-- pv_equiv track=rewrite | github.com/F0d0s/PVA | ULOHY/ULOHA4/main.py | find_equal_sums_intervals
-- ===== SOURCE A (Python) =====
-- def find_equal_sums_intervals(sequence):
--     if not sequence or len(sequence) > 2000:
--         raise ValueError("Nespravny vstup.")
--
--     intervals = []
--     equal_sums_count = 0
--
--     for i in range(len(sequence)):
--         for j in range(i + 1, len(sequence) + 1):
--             interval = sequence[i:j]
--             if len(interval) >= 2:
--                 interval_sum = sum(interval)
--                 intervals.append((i, j - 1, interval_sum))
--
--     for i in range(len(intervals)):
--         for j in range(i + 1, len(intervals)):
--             if intervals[i][2] == intervals[j][2]:
--                 equal_sums_count += 1
--
--     return equal_sums_count
-- ===== SOURCE B (Python) =====
-- def find_equal_sums_intervals(sequence):
--     if not sequence or len(sequence) > 2000:
--         raise ValueError("Nespravny vstup.")
--
--     n = len(sequence)
--     prefix = [0]
--     for x in sequence:
--         prefix.append(prefix[-1] + x)
--
--     counts = {}
--     for i in range(n):
--         for j in range(i + 2, n + 1):
--             s = prefix[j] - prefix[i]
--             counts[s] = counts.get(s, 0) + 1
--
--     total = 0
--     for c in counts.values():
--         total += c * (c - 1) // 2
--     return total
-- ===== Notes on version B (the rewrite author's own statement) =====
-- stated objective: faster
-- what changed: Replaces A's O(n^2)-sized interval list plus all-pairs comparison with prefix sums, a hash-map counter of interval sums, and the closed form c*(c-1)//2 per distinct sum.
import Mathlib
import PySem

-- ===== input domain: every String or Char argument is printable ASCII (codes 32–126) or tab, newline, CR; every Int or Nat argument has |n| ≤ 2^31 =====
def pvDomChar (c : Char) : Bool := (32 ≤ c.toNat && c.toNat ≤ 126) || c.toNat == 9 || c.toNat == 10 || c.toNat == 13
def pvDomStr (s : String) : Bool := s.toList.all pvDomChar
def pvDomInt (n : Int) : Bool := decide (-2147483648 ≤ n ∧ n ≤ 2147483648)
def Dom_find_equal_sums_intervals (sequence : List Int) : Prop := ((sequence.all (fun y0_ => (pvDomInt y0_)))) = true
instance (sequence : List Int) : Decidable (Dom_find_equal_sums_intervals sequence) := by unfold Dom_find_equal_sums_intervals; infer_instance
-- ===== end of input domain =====

-- B replaces A's O(n^2)-sized interval list and all-pairs comparison by prefix sums, a
-- counter keyed by interval sum, and the closed form c*(c-1)//2 per distinct sum (faster).


-- ===== PORT A =====
def find_equal_sums_intervals (sequence : List Int) : Int :=
  -- 'if not sequence or len(sequence) > 2000: raise ValueError' — excluded by Pre_; value here irrelevant
  if sequence = [] ∨ 2000 < (PySem.List.len sequence) then 0
  else
    let intervals : List (Int × Int × Int) :=
      (PySem.List.pyRange 0 (PySem.List.len sequence) 1).foldl (fun acc i =>
        (PySem.List.pyRange (i + 1) (PySem.List.len sequence + 1) 1).foldl (fun acc j =>
          let interval := PySem.List.slice sequence (some i) (some j)
          if 2 ≤ (PySem.List.len interval) then
            acc ++ [(i, j - 1, interval.sum)]
          else acc) acc) []
    (PySem.List.pyRange 0 (PySem.List.len intervals) 1).foldl (fun cnt i =>
      (PySem.List.pyRange (i + 1) (PySem.List.len intervals) 1).foldl (fun cnt j =>
        if (PySem.List.pyGetD intervals i (0, 0, 0)).2.2 = (PySem.List.pyGetD intervals j (0, 0, 0)).2.2
        then cnt + 1 else cnt) cnt) 0

-- ===== PORT B =====
def find_equal_sums_intervals_alt (sequence : List Int) : Int :=
  if sequence = [] ∨ 2000 < (PySem.List.len sequence) then 0
  else
    let n := PySem.List.len sequence
    let pfx := sequence.foldl (fun p x => p ++ [PySem.List.pyGetD p (-1) 0 + x]) [(0 : Int)]
    let counts :=
      (PySem.List.pyRange 0 n 1).foldl (fun c i =>
        (PySem.List.pyRange (i + 2) (n + 1) 1).foldl (fun c j =>
          let s := PySem.List.pyGetD pfx j 0 - PySem.List.pyGetD pfx i 0
          c.insert s (c.getD s 0 + 1)) c) (PySem.Dict.empty (κ := Int) (ν := Int))
    counts.values.foldl (fun total c => total + PySem.Int.floordiv (c * (c - 1)) 2) 0

-- ===== PRECONDITION & SPEC =====
-- Pre_ excludes exactly the inputs on which A raises ValueError: the empty list and lists longer than 2000.
def Pre_find_equal_sums_intervals (sequence : List Int) : Prop :=
  sequence ≠ [] ∧ (sequence.length : Int) ≤ 2000
instance (sequence : List Int) : Decidable (Pre_find_equal_sums_intervals sequence) := by
  unfold Pre_find_equal_sums_intervals; infer_instance
def pvWitness_find_equal_sums_intervals : List Int := [1, 2, 3]

def Spec_find_equal_sums_intervals (sequence : List Int) (out : Int) : Prop := out = find_equal_sums_intervals_alt sequence
instance (sequence : List Int) (out : Int) : Decidable (Spec_find_equal_sums_intervals sequence out) := by unfold Spec_find_equal_sums_intervals; infer_instance

-- ===== CLAIM (what is proved, stated in full; the proofs are below) =====
def Claim_equal_find_equal_sums_intervals : Prop := ∀ (sequence : List Int), Dom_find_equal_sums_intervals sequence → Pre_find_equal_sums_intervals sequence → Spec_find_equal_sums_intervals sequence (find_equal_sums_intervals sequence)

-- ===== LEMMAS AND PROOFS =====

def pairAux : List Int → Int
  | [] => 0
  | x :: t => (t.count x : Int) + pairAux t

theorem pairAux_append_singleton (S : List Int) (x : Int) :
    pairAux (S ++ [x]) = pairAux S + (S.count x : Int) := by
  induction S with
  | nil => simp [pairAux]
  | cons y S ih =>
      simp only [List.cons_append, pairAux, ih, List.count_append, List.count_cons, List.count_nil]
      by_cases h : x = y
      · subst h; simp; ring
      · simp [h, Ne.symm h]; ring

theorem sum_map_update (K : List Int) (x : Int) (f g : Int → Int)
    (hnd : K.Nodup) (hx : x ∈ K) (hne : ∀ v ∈ K, v ≠ x → g v = f v) :
    (K.map g).sum = (K.map f).sum + (g x - f x) := by
  induction K with
  | nil => simp at hx
  | cons y K ih =>
      rcases List.mem_cons.mp hx with h | h
      · subst h
        have : ∀ v ∈ K, g v = f v := by
          intro v hv
          exact hne v (List.mem_cons_of_mem _ hv) (fun hvy => (List.nodup_cons.mp hnd).1 (hvy ▸ hv))
        simp only [List.map_cons, List.sum_cons]
        rw [List.map_congr_left this]
        ring
      · have hy : y ≠ x := fun hyx => (List.nodup_cons.mp hnd).1 (hyx ▸ h)
        simp only [List.map_cons, List.sum_cons]
        rw [ih (List.nodup_cons.mp hnd).2 h (fun v hv => hne v (List.mem_cons_of_mem _ hv)),
            hne y (List.mem_cons_self) hy]
        ring

theorem floordiv_step (c : Int) :
    PySem.Int.floordiv ((c + 1) * c) 2 = PySem.Int.floordiv (c * (c - 1)) 2 + c := by
  rw [PySem.Int.floordiv_eq_ediv_of_pos (by norm_num), PySem.Int.floordiv_eq_ediv_of_pos (by norm_num)]
  obtain ⟨k, hk⟩ := Int.even_mul_succ_self (c - 1)
  have h1 : c * (c - 1) = 2 * k := by linear_combination hk
  have h2 : (c + 1) * c = 2 * (k + c) := by linear_combination hk
  rw [h1, h2, Int.mul_ediv_cancel_left _ (by norm_num), Int.mul_ediv_cancel_left _ (by norm_num)]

• _What is needed_: Where a line above holds the word "theorem", copy it.

• _Response area_:
theorem pairAux_append_singleton (S : List Int) (x : Int) :
theorem sum_map_update (K : List Int) (x : Int) (f g : Int → Int)
theorem floordiv_step (c : Int) :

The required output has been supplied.